[Saved data entries]
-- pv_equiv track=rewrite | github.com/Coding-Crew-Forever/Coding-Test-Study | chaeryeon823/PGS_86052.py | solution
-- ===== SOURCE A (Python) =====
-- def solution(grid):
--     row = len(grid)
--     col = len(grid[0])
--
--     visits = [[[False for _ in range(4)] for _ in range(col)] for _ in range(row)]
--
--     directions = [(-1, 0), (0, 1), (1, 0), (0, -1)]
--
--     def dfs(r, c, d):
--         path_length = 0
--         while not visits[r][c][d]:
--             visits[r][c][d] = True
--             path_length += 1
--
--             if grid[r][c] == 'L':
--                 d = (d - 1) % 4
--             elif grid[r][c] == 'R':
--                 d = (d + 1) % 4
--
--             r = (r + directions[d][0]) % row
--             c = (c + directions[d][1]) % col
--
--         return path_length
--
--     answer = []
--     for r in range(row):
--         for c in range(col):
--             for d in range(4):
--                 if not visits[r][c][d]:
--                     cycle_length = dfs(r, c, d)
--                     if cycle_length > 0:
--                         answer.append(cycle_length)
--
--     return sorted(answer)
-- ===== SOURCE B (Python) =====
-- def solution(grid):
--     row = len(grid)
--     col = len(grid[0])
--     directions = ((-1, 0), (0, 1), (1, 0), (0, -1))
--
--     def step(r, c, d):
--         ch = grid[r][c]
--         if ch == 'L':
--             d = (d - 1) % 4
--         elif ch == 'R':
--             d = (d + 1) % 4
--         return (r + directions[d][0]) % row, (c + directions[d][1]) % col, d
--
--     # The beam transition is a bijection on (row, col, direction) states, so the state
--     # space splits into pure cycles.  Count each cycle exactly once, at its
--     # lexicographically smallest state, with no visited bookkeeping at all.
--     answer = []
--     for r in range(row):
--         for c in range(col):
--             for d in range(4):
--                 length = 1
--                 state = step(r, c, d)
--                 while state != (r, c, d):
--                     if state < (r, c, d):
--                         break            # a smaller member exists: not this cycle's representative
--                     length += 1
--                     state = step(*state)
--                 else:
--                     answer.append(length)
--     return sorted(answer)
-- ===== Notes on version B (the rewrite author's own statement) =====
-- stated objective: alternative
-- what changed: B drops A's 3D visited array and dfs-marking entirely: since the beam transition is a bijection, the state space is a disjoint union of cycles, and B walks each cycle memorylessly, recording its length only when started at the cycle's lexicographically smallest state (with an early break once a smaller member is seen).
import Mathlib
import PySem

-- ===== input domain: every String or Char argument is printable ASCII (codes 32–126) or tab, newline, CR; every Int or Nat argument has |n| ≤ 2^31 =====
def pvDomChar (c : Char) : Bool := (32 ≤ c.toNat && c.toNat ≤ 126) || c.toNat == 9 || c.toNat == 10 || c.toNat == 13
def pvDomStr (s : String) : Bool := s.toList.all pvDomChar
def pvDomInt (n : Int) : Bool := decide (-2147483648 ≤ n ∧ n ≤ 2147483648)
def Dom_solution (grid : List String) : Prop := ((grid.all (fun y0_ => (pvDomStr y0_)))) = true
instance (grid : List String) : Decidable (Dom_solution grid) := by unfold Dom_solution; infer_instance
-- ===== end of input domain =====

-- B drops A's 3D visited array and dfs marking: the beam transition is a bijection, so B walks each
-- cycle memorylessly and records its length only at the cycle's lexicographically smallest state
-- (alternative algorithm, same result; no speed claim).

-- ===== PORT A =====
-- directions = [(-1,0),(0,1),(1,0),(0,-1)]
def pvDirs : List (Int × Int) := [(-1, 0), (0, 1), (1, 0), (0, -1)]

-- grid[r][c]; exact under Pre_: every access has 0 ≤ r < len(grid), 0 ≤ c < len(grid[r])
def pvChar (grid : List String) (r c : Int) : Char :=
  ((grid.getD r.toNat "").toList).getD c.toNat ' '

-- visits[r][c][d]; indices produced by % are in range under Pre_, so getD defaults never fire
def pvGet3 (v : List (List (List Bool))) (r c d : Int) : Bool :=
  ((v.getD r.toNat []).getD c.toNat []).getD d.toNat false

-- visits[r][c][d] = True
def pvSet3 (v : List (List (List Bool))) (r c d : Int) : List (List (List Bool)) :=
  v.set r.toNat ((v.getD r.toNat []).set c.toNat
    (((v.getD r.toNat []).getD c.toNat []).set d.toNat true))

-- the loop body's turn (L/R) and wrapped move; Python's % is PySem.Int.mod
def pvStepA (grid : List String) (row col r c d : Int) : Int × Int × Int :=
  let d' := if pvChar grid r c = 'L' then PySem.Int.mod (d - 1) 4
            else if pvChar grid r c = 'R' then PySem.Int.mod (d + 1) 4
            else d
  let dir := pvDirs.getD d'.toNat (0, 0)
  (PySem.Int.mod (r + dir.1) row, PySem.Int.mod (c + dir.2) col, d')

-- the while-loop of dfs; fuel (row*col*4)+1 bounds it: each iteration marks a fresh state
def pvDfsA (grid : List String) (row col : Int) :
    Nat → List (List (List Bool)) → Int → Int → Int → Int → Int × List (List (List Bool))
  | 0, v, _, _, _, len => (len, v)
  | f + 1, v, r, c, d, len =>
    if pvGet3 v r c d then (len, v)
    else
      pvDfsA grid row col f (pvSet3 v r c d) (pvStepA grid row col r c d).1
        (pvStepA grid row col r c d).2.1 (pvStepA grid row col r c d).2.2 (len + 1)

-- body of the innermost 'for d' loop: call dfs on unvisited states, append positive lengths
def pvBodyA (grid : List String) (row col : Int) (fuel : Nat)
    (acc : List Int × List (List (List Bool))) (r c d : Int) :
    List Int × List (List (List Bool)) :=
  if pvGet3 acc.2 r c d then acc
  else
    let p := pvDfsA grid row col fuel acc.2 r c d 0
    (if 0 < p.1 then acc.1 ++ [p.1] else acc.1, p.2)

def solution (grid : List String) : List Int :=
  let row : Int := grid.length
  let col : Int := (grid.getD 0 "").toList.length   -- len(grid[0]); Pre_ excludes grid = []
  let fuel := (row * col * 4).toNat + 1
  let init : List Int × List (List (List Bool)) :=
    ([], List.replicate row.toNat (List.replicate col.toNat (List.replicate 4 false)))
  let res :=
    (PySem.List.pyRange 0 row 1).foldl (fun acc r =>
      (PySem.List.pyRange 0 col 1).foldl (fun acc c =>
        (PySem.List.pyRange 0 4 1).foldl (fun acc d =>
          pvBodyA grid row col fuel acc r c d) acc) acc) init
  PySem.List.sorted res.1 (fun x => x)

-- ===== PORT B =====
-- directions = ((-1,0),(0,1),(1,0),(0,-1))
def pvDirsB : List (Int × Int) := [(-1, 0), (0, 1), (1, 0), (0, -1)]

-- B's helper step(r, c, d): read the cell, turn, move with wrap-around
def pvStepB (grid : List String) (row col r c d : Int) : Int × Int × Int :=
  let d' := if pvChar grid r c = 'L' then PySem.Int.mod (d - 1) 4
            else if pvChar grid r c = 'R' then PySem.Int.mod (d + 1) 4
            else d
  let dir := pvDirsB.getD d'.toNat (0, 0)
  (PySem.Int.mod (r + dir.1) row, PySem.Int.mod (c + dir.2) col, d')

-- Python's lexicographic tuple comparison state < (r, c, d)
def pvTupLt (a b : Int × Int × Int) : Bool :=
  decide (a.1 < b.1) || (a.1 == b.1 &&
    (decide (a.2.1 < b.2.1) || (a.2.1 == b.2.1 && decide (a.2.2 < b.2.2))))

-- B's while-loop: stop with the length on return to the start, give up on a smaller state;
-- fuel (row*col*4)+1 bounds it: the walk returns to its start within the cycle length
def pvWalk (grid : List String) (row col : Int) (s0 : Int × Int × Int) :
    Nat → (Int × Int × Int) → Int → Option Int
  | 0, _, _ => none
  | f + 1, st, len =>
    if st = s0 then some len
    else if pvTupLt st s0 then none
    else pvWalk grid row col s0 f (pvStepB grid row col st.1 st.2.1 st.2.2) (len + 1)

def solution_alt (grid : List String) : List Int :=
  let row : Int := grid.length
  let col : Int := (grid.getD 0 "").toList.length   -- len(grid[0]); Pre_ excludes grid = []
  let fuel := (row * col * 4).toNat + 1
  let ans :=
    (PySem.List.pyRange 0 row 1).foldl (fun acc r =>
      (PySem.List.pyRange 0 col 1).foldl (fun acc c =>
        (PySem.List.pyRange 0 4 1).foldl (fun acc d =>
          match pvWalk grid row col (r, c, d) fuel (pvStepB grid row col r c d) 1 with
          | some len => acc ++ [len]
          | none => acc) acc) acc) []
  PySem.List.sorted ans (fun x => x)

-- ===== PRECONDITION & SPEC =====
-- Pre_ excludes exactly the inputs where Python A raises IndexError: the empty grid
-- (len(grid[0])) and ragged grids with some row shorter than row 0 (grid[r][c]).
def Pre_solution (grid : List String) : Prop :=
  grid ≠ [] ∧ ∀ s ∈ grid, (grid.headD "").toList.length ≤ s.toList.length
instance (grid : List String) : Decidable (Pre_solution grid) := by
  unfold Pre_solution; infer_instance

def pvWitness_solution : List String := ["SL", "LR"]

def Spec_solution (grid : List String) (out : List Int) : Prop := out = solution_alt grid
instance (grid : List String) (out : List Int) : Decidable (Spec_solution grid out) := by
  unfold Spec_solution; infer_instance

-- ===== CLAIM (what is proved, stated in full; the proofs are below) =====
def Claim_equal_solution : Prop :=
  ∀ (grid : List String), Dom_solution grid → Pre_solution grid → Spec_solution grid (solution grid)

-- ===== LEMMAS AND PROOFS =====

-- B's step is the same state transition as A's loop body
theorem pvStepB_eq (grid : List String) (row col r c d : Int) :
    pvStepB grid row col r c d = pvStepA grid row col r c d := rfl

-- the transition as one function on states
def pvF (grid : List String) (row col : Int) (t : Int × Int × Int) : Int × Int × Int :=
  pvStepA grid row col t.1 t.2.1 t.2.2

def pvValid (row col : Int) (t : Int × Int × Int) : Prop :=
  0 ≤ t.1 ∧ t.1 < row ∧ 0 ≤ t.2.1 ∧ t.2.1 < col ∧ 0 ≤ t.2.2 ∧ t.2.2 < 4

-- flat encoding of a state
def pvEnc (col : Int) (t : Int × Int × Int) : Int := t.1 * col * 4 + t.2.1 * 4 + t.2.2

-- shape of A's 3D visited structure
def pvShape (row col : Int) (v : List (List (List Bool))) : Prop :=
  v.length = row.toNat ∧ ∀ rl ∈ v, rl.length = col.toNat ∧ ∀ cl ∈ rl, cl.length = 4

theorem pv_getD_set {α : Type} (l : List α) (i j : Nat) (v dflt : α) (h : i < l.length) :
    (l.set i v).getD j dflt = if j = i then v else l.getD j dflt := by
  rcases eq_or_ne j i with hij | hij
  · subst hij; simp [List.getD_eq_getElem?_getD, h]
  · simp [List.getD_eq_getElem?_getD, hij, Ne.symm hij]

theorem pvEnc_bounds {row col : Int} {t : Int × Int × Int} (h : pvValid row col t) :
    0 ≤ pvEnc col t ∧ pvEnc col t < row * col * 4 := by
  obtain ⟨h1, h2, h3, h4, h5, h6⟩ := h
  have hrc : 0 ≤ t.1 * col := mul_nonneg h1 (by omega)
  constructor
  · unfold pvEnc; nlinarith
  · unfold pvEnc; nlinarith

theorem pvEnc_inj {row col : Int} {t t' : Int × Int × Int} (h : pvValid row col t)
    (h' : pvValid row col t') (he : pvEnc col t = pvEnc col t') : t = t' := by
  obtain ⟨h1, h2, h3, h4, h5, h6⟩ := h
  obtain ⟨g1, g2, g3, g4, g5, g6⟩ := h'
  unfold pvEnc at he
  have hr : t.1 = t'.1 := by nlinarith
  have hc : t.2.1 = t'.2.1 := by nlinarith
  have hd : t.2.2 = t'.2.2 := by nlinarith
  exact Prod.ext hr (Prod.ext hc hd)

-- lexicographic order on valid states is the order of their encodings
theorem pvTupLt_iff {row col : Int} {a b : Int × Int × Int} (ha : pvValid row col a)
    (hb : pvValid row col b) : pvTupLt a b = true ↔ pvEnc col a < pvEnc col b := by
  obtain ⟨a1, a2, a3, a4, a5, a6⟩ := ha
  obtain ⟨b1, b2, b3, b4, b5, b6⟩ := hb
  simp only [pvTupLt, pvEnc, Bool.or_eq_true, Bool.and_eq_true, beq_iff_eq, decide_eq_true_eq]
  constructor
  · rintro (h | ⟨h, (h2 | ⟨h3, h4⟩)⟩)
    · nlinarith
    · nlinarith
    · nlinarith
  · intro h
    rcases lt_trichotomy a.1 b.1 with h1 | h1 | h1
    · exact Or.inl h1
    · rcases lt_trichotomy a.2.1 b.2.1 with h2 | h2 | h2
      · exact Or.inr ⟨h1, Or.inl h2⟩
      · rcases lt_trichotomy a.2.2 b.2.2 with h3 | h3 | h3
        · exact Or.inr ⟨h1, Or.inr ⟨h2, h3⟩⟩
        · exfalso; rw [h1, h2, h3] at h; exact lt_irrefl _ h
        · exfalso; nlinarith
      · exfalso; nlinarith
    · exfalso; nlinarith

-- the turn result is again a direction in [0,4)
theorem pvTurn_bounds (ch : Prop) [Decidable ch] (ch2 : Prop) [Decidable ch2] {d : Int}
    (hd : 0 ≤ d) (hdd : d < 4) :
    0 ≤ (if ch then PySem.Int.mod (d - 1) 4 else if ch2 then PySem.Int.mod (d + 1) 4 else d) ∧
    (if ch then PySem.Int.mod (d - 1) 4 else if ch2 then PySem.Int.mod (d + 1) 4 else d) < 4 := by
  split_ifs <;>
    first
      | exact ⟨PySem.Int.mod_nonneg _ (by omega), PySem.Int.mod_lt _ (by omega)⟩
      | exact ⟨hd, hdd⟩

» EXERCISE REQUIREMENTS: Among the entries, how many lines include the string "simp"? Please reply with only the number.

» ANSWER TO THIS PROBLEM: 3